Through the Internet of Moving Things, we have the ability to connect anything that moves and monitor, analyze and deliver real-time insights from the resulting data. Because motion sensors provide an intuitive way for consumers to interact with their electronic devices, the market applications are endless and can include:
- Wearable devices
- Health and fitness monitors
- Gaming consoles
- Smart clothes
- Smart watches
- Shipment tracking
- Remote controls
- Extremely small
- Very lower power
- Cost effective
- Easily integrated with other electronics
A network for the Internet of (moving) Things
What could make more sense than to make mobile networks, and not just client devices, mobile?
That's the idea behind Veniam, a company that not only collects data from sensors – whether stationary or deployed on fleets of vehicles – but also delivers Wi-Fi connectivity to those within range of the vehicles.

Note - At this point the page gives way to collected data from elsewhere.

-- pv_equiv track=rewrite | github.com/Kosaaaaa/advent-of-code | aoc2022/day17/part1.py | format_coords_hash
-- ===== SOURCE A (Python) =====
-- def format_coords_hash(coords: set[tuple[int, int]]) -> str:
--     min_x = min(x for x, _ in coords)
--     max_x = max(x for x, _ in coords)
--     min_y = min(y for _, y in coords)
--     max_y = max(y for _, y in coords)
--     return '\n'.join(
--         ''.join(
--             '#' if (x, y) in coords else ' '
--             for x in range(min_x, max_x + 1)
--         )
--         for y in range(max_y, min_y - 1, -1)
--     )
-- ===== SOURCE B (Python) =====
-- def format_coords_hash(coords: set[tuple[int, int]]) -> str:
--     min_x = min(x for x, _ in coords)
--     max_x = max(x for x, _ in coords)
--     min_y = min(y for _, y in coords)
--     max_y = max(y for _, y in coords)
--     grid = [[' '] * (max_x - min_x + 1) for _ in range(max_y - min_y + 1)]
--     for x, y in coords:
--         grid[max_y - y][x - min_x] = '#'
--     return '\n'.join(''.join(row) for row in grid)
-- ===== Notes on version B (the rewrite author's own statement) =====
-- stated objective: faster
-- what changed: Instead of testing membership at every grid cell inside nested comprehensions, B allocates a mutable list-of-lists grid of spaces once and scatters each coordinate into grid[max_y-y][x-min_x] in a single pass over the points, then joins the rows.
import Mathlib
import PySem

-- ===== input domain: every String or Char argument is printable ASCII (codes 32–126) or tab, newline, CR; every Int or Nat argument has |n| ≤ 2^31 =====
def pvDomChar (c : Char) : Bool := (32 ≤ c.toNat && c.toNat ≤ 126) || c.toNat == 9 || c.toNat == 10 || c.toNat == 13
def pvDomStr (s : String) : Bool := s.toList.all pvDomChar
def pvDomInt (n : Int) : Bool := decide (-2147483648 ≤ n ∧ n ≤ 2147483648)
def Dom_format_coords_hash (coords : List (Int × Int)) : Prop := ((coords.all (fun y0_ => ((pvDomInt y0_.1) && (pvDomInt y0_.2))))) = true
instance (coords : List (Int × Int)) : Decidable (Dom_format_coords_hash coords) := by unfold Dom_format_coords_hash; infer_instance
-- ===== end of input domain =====

-- B scatters the points into a mutable grid built once, instead of A's per-cell membership test; same return value.

-- ===== PORT A =====
def format_coords_hash (coords : List (Int × Int)) : String :=
  match PySem.List.min? (coords.map Prod.fst) (fun v => v),
        PySem.List.max? (coords.map Prod.fst) (fun v => v),
        PySem.List.min? (coords.map Prod.snd) (fun v => v),
        PySem.List.max? (coords.map Prod.snd) (fun v => v) with
  | some min_x, some max_x, some min_y, some max_y =>
      PySem.Str.join "\n"
        ((PySem.List.pyRange max_y (min_y - 1) (-1)).map (fun y =>
          PySem.Str.join ""
            ((PySem.List.pyRange min_x (max_x + 1) 1).map (fun x =>
              if (x, y) ∈ coords then "#" else " "))))
  | _, _, _, _ => ""   -- Python raises ValueError on empty input; excluded by Pre_

-- ===== PORT B =====
def format_coords_hash_alt (coords : List (Int × Int)) : String :=
  match PySem.List.min? (coords.map Prod.fst) (fun v => v) with
  | none => ""   -- Python raises ValueError on empty input; excluded by Pre_
  | some min_x =>
  match PySem.List.max? (coords.map Prod.fst) (fun v => v) with
  | none => ""
  | some max_x =>
  match PySem.List.min? (coords.map Prod.snd) (fun v => v) with
  | none => ""
  | some min_y =>
  match PySem.List.max? (coords.map Prod.snd) (fun v => v) with
  | none => ""
  | some max_y =>
      let grid0 : List (List String) :=
        List.replicate (max_y - min_y + 1).toNat (List.replicate (max_x - min_x + 1).toNat " ")
      let grid := coords.foldl
        (fun g p => g.modify (max_y - p.2).toNat (fun row => row.set (p.1 - min_x).toNat "#")) grid0
      PySem.Str.join "\n" (grid.map (fun row => PySem.Str.join "" row))

-- ===== PRECONDITION & SPEC =====
-- Pre_ excludes exactly the empty list, on which Python's min() raises ValueError.
def Pre_format_coords_hash (coords : List (Int × Int)) : Prop := coords ≠ []
instance (coords : List (Int × Int)) : Decidable (Pre_format_coords_hash coords) := by unfold Pre_format_coords_hash; infer_instance
def pvWitness_format_coords_hash : (List (Int × Int)) := [(0, 0), (2, 1)]

def Spec_format_coords_hash (coords : List (Int × Int)) (out : String) : Prop := out = format_coords_hash_alt coords
instance (coords : List (Int × Int)) (out : String) : Decidable (Spec_format_coords_hash coords out) := by unfold Spec_format_coords_hash; infer_instance

-- ===== CLAIM (what is proved, stated in full; the proofs are below) =====
def Claim_equal_format_coords_hash : Prop := ∀ (coords : List (Int × Int)), Dom_format_coords_hash coords → Pre_format_coords_hash coords → Spec_format_coords_hash coords (format_coords_hash coords)

-- ===== LEMMAS AND PROOFS =====

-- the grid seen as a pure function of the membership list q
def pvGrid (minx maxx miny maxy : Int) (q : List (Int × Int)) : List (List String) :=
  (PySem.List.pyRange maxy (miny - 1) (-1)).map (fun y =>
    (PySem.List.pyRange minx (maxx + 1) 1).map (fun x =>
      if (x, y) ∈ q then "#" else " "))

lemma pvGrid_congr (minx maxx miny maxy : Int) (q q' : List (Int × Int))
    (h : ∀ z, z ∈ q ↔ z ∈ q') :
    pvGrid minx maxx miny maxy q = pvGrid minx maxx miny maxy q' := by
  unfold pvGrid
  refine List.map_congr_left (fun y _ => ?_)
  refine List.map_congr_left (fun x _ => ?_)
  simp [h]

lemma pvGrid_empty (minx maxx miny maxy : Int) :
    pvGrid minx maxx miny maxy [] =
      List.replicate (maxy - miny + 1).toNat (List.replicate (maxx - minx + 1).toNat " ") := by
  unfold pvGrid
  rw [PySem.List.pyRange_neg_one, PySem.List.pyRange_one]
  have h1 : (maxy - (miny - 1)).toNat = (maxy - miny + 1).toNat := by omega
  have h2 : (maxx + 1 - minx).toNat = (maxx - minx + 1).toNat := by omega
  simp [Function.comp_def, h1, h2]

lemma pvGrid_step (minx maxx miny maxy : Int) (q : List (Int × Int)) (p : Int × Int)
    (hx1 : minx ≤ p.1) (hx2 : p.1 ≤ maxx) (hy1 : miny ≤ p.2) (hy2 : p.2 ≤ maxy) :
    (pvGrid minx maxx miny maxy q).modify (maxy - p.2).toNat
        (fun row => row.set (p.1 - minx).toNat "#")
      = pvGrid minx maxx miny maxy (p :: q) := by
  unfold pvGrid
  rw [PySem.List.pyRange_neg_one, PySem.List.pyRange_one]
  apply List.ext_getElem
  · simp
  · intro i h1 h2
    simp only [List.getElem_modify, List.getElem_map, List.getElem_range]
    have hi : i < (maxy - (miny - 1)).toNat := by simpa using h2
    by_cases hrow : (maxy - p.2).toNat = i
    · simp only [if_pos hrow]
      apply List.ext_getElem
      · simp
      · intro j g1 g2
        simp only [List.getElem_set, List.getElem_map, List.getElem_range]
        have hj : j < (maxx + 1 - minx).toNat := by simpa using g2
        by_cases hcol : (p.1 - minx).toNat = j
        · have hp : (minx + (j : Int), maxy - (i : Int)) = p := by
            obtain ⟨p1, p2⟩ := p
            simp only [Prod.mk.injEq]
            simp only at hx1 hx2 hy1 hy2 hrow hcol
            constructor <;> omega
          simp [hcol, hp]
        · have hp : (minx + (j : Int), maxy - (i : Int)) ≠ p := by
            intro he
            cases p
            simp only [Prod.mk.injEq] at he
            apply hcol
            omega
          simp [if_neg hcol, hp]
    · simp only [if_neg hrow]
      apply List.map_congr_left
      intro x _
      have hp : (x, maxy - (i : Int)) ≠ p := by
        intro he
        cases p
        simp only [Prod.mk.injEq] at he
        apply hrow
        omega
      simp [hp]

lemma pvScatter_eq (minx maxx miny maxy : Int) (cs : List (Int × Int)) :
    ∀ q : List (Int × Int),
    (∀ p ∈ cs, minx ≤ p.1 ∧ p.1 ≤ maxx ∧ miny ≤ p.2 ∧ p.2 ≤ maxy) →
    cs.foldl (fun g p => g.modify (maxy - p.2).toNat (fun row => row.set (p.1 - minx).toNat "#"))
        (pvGrid minx maxx miny maxy q)
      = pvGrid minx maxx miny maxy (cs ++ q) := by
  induction cs with
  | nil => intro q _; simp
  | cons p cs ih =>
      intro q hb
      have hp := hb p (by simp)
      simp only [List.foldl_cons]
      rw [pvGrid_step minx maxx miny maxy q p hp.1 hp.2.1 hp.2.2.1 hp.2.2.2]
      rw [ih (p :: q) (fun r hr => hb r (by simp [hr]))]
      apply pvGrid_congr
      intro z
      simp
      tauto

-- ===== VERDICT (by name: the statement is the Claim_ definition above) =====
theorem format_coords_hash_spec : Claim_equal_format_coords_hash := by
  intro coords _ hne
  unfold Pre_format_coords_hash at hne
  unfold Spec_format_coords_hash format_coords_hash format_coords_hash_alt
  obtain ⟨minx, hminx⟩ : ∃ v, PySem.List.min? (coords.map Prod.fst) (fun v => v) = some v := by
    cases h : PySem.List.min? (coords.map Prod.fst) (fun v => v) with
    | none => rw [PySem.List.min?_eq_none_iff] at h
              exact absurd (List.map_eq_nil_iff.mp h) hne
    | some v => exact ⟨v, rfl⟩
  obtain ⟨maxx, hmaxx⟩ : ∃ v, PySem.List.max? (coords.map Prod.fst) (fun v => v) = some v := by
    cases h : PySem.List.max? (coords.map Prod.fst) (fun v => v) with
    | none => rw [PySem.List.max?_eq_none_iff] at h
              exact absurd (List.map_eq_nil_iff.mp h) hne
    | some v => exact ⟨v, rfl⟩
  obtain ⟨miny, hminy⟩ : ∃ v, PySem.List.min? (coords.map Prod.snd) (fun v => v) = some v := by
    cases h : PySem.List.min? (coords.map Prod.snd) (fun v => v) with
    | none => rw [PySem.List.min?_eq_none_iff] at h
              exact absurd (List.map_eq_nil_iff.mp h) hne
    | some v => exact ⟨v, rfl⟩
  obtain ⟨maxy, hmaxy⟩ : ∃ v, PySem.List.max? (coords.map Prod.snd) (fun v => v) = some v := by
    cases h : PySem.List.max? (coords.map Prod.snd) (fun v => v) with
    | none => rw [PySem.List.max?_eq_none_iff] at h
              exact absurd (List.map_eq_nil_iff.mp h) hne
    | some v => exact ⟨v, rfl⟩
  rw [hminx, hmaxx, hminy, hmaxy]
  have hb : ∀ p ∈ coords, minx ≤ p.1 ∧ p.1 ≤ maxx ∧ miny ≤ p.2 ∧ p.2 ≤ maxy := by
    intro p hp
    refine ⟨PySem.List.min?_isMin hminx _ (List.mem_map_of_mem hp),
            PySem.List.max?_isMax hmaxx _ (List.mem_map_of_mem hp),
            PySem.List.min?_isMin hminy _ (List.mem_map_of_mem hp),
            PySem.List.max?_isMax hmaxy _ (List.mem_map_of_mem hp)⟩
  have hgrid :
      coords.foldl (fun g p => g.modify (maxy - p.2).toNat (fun row => row.set (p.1 - minx).toNat "#"))
          (List.replicate (maxy - miny + 1).toNat (List.replicate (maxx - minx + 1).toNat " "))
        = pvGrid minx maxx miny maxy coords := by
    rw [← pvGrid_empty minx maxx miny maxy, pvScatter_eq minx maxx miny maxy coords [] hb]
    simp
  simp only [hgrid]
  unfold pvGrid
  rw [List.map_map]
  rfl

Initial deployments are being targeted at fleets in metropolitan areas – such as transit or garbage collection vehicles – and secure areas, such as ports.
"As a professor I've been working on connected vehicles since 2005," explained João Barros, co-founder of Portugal-based Veniam. "I was mostly intrigued by how one could use vehicles as mobile sensors to get as much data as possible about a city. That's the way I got involved in connected vehicles research – as a way to build an urban scanner."
At the same time, Barros, the former national director of the Carnegie Mellon Portugal program, and his partner, Susana Sargento, a professor at Portugal’s University of Aveiro, realized such a system would be an easier sell if it was delivering service the other way, too, by providing Wi-Fi connections to users on or within range of the vehicles.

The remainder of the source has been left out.